The exemplary aspects of the present disclosure relate to a radio frequency (RF) module.

Japanese Unexamined Patent Application Publication No. 2019-140671 discloses a circuit for amplifying a 2.4-GHz-band signal and a 5-GHz-band signal of a wireless local area network (WLAN).

Currently, in WLAN systems, when the modulation bandwidth (channel bandwidth) and the bit rate of the digital modulation scheme are increasing, it is desirable to supply voltage to the amplifier in the digital ET (Envelope Tracking) mode.

However, when the digital ET is applied to circuits, such as that disclosed in Japanese Unexamined Patent Application Publication No. 2019-140671, there is a concern that, depending on the arrangement of the amplifier and the digital ET tracker circuit, the efficiency of the digital ET tracker circuit will deteriorate and the power consumption will increase.

Accordingly, the exemplary aspects of the present disclosure provide a radio frequency (RF) module configured to suppress efficiency degradation while restraining an increase in power consumption.
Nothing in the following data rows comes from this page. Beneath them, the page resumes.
-- inside D_, A's page is nonempty
theorem pvSlice_ne_nil (xs : List (List (String × String))) (s e : Int) (hs : s = e - 5)
    (he : e < 0) (hn : 0 < (xs.length : Int) + e) :
    PySem.List.slice xs (some s) (some e) ≠ [] := by
  rw [pvSliceChar]
  intro hnil
  have hlen := congrArg List.length hnil
  simp only [List.length_take, List.length_drop, List.length_nil] at hlen
  have hce : PySem.List.clampIdx xs.length e = ((xs.length : Int) + e).toNat := by
    unfold PySem.List.clampIdx; split_ifs <;> omega
  have hcs : PySem.List.clampIdx xs.length s ≤ ((xs.length : Int) + e).toNat - 1 := by
    unfold PySem.List.clampIdx; split_ifs <;> omega
  have hcsn : PySem.List.clampIdx xs.length s < xs.length := by
    unfold PySem.List.clampIdx; split_ifs <;> omega
  omega

-- ===== VERDICT (by name: the statement is the Claim_ definition above) =====
theorem get_all_articles_spec : Claim_unchanged_get_all_articles := by
  intro articles category page _ _ hD'
  rw [pvAlt_char]
  unfold get_all_articles
  simp only [D_get_all_articles, pvMatchCount_eq, not_and, not_lt] at hD'
  refine Prod.ext ?_ ?_
  · apply pvSliceEq _ _ _ rfl
    by_cases hp : 0 ≤ (page - 1) * 5
    · exact Or.inl hp
    · right
      constructor
      · omega
      · by_cases hz : page = 0
        · right; omega
        · left
          have := hD' (by omega)
          omega
  · exact (pvPages_eq _).symm

theorem get_all_articles_changed : Claim_changed_get_all_articles := by
  unfold Claim_changed_get_all_articles; decide

theorem get_all_articles_tight : Claim_exact_get_all_articles := by
  intro articles category page _ _ hD
  obtain ⟨hp, hn⟩ := hD
  rw [pvMatchCount_eq] at hn
  rw [pvAlt_char]
  unfold get_all_articles
  intro heq
  have h1 := congrArg Prod.fst heq
  simp only at h1
  have h2 : pvPick ((page - 1) * 5) ((page - 1) * 5 + 5)
      (articles.filter (fun a => PySem.Str.lower ((pvGetCat a).getD "") == PySem.Str.lower category)) 0 = [] := by
    rw [pvPick_eq_drop_take]
    have he0 : ((page - 1) * 5 + 5 - 0).toNat - ((page - 1) * 5 - 0).toNat = 0 := by omega
    rw [he0]
    simp
  rw [h2] at h1
  exact pvSlice_ne_nil _ _ ((page - 1) * 5 + 5) (by ring) (by omega) (by omega) h1
-- pv_equiv track=rewrite | github.com/ebylmz/gtu-cse | CSE321 - Introduction to Algorithm Design/hw05/src/q4.py | maxScoreDP
-- ===== SOURCE A (Python) =====
-- def maxScoreDP(grid):
--     rows = len(grid)       # number of rows
--     cols = len(grid[0])    # number of columns
--
--     dp = [[0 for i in range(cols)] for j in range(rows)]
--
--     dp[0][0] = grid[0][0]
--
--     # fill for the first row
--     for i in range(1, rows):
--         dp[i][0] = dp[i - 1][0] + grid[i][0]
--     # fill for the first column
--     for i in range(1, cols):
--         dp[0][i] = dp[0][i - 1] + grid[0][i]
--
--     # fill for the intermediate cells
--     for i in range(1, rows):
--         for j in range(1, cols):
--             # grid[i][j] can be reached from grid[i - 1][j] or grid[i][j - 1]
--             dp[i][j] = grid[i][j] + max(dp[i - 1][j], dp[i][j - 1])
--
--     # derive the path by following maximum points
--     i, j = rows - 1, cols - 1
--     path = [convertPathFormat(i, j)]
--     while i > 0 and j > 0:
--         if dp[i][j - 1] > dp[i - 1][j]:
--             j = j - 1   # reverse move right
--         else:
--             i = i - 1   # reverse move down
--         path.append(convertPathFormat(i, j))
--
--     while i > 0:
--         i = i - 1
--         path.append(convertPathFormat(i, j))
--
--     while j > 0:
--         j = j - 1
--         path.append(convertPathFormat(i, j))
--
--     path.reverse()
--
--     return dp[rows - 1][cols - 1], path
--
-- def convertPathFormat(r, c):
--     return "A" + str(r + 1) + "B" + str(c + 1)
-- ===== SOURCE B (Python) =====
-- def convertPathFormat(r, c):
--     return "A" + str(r + 1) + "B" + str(c + 1)
--
-- def maxScoreDP(grid):
--     rows = len(grid)
--     cols = len(grid[0])
--
--     # forward fill keeping only one dp row, plus a parent matrix of booleans
--     # (True = reached from above, False = from the left; ties go up, like A's backtrack)
--     row = [0] * cols
--     row[0] = grid[0][0]
--     for j in range(1, cols):
--         row[j] = row[j - 1] + grid[0][j]
--     parent = [[False] * cols]
--     for i in range(1, rows):
--         prev = row
--         row = [prev[0] + grid[i][0]] + [0] * (cols - 1)
--         par = [True] + [False] * (cols - 1)
--         for j in range(1, cols):
--             if prev[j] >= row[j - 1]:
--                 row[j] = grid[i][j] + prev[j]
--                 par[j] = True
--             else:
--                 row[j] = grid[i][j] + row[j - 1]
--         parent.append(par)
--
--     # single backward walk along the parent pointers
--     i, j = rows - 1, cols - 1
--     path = [convertPathFormat(i, j)]
--     while i or j:
--         if parent[i][j]:
--             i -= 1
--         else:
--             j -= 1
--         path.append(convertPathFormat(i, j))
--     path.reverse()
--     return row[cols - 1], path
-- ===== Notes on version B (the rewrite author's own statement) =====
-- stated objective: faster
-- what changed: B records a parent-pointer matrix (up/left, ties up) during a fill that keeps only one dp row of ints, then reconstructs the path with a single parent-following loop, instead of A's full dp int matrix plus three backtracking while-loops that re-compare dp values.
import Mathlib
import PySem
In an exemplary aspect, a radio frequency module is provided that includes: a first power amplifier connected to a first antenna and configured to amplify a wireless local area network signal in a first frequency band; a second power amplifier connected to a second antenna different from the first antenna and configured to amplify the wireless local area network signal in the first frequency band; a voltage generation circuit configured to generate a plurality of discrete voltages; a first supply modulator connected between the first power amplifier and the voltage generation circuit and configured to select and output at least one discrete voltage of the plurality of discrete voltages to the first power amplifier; a second supply modulator connected between the second power amplifier and the voltage generation circuit and configured to select and output at least one discrete voltage of the plurality of discrete voltages to the second power amplifier; a first integrated circuit including at least one switch included in the first supply modulator; and a second integrated circuit including at least one switch included in the second supply modulator. In this aspect, wherein a distance between the first power amplifier and the first integrated circuit is shorter than a distance between the first power amplifier and the second integrated circuit, and a distance between the second power amplifier and the second integrated circuit is shorter than the distance between the second power amplifier and the first integrated circuit.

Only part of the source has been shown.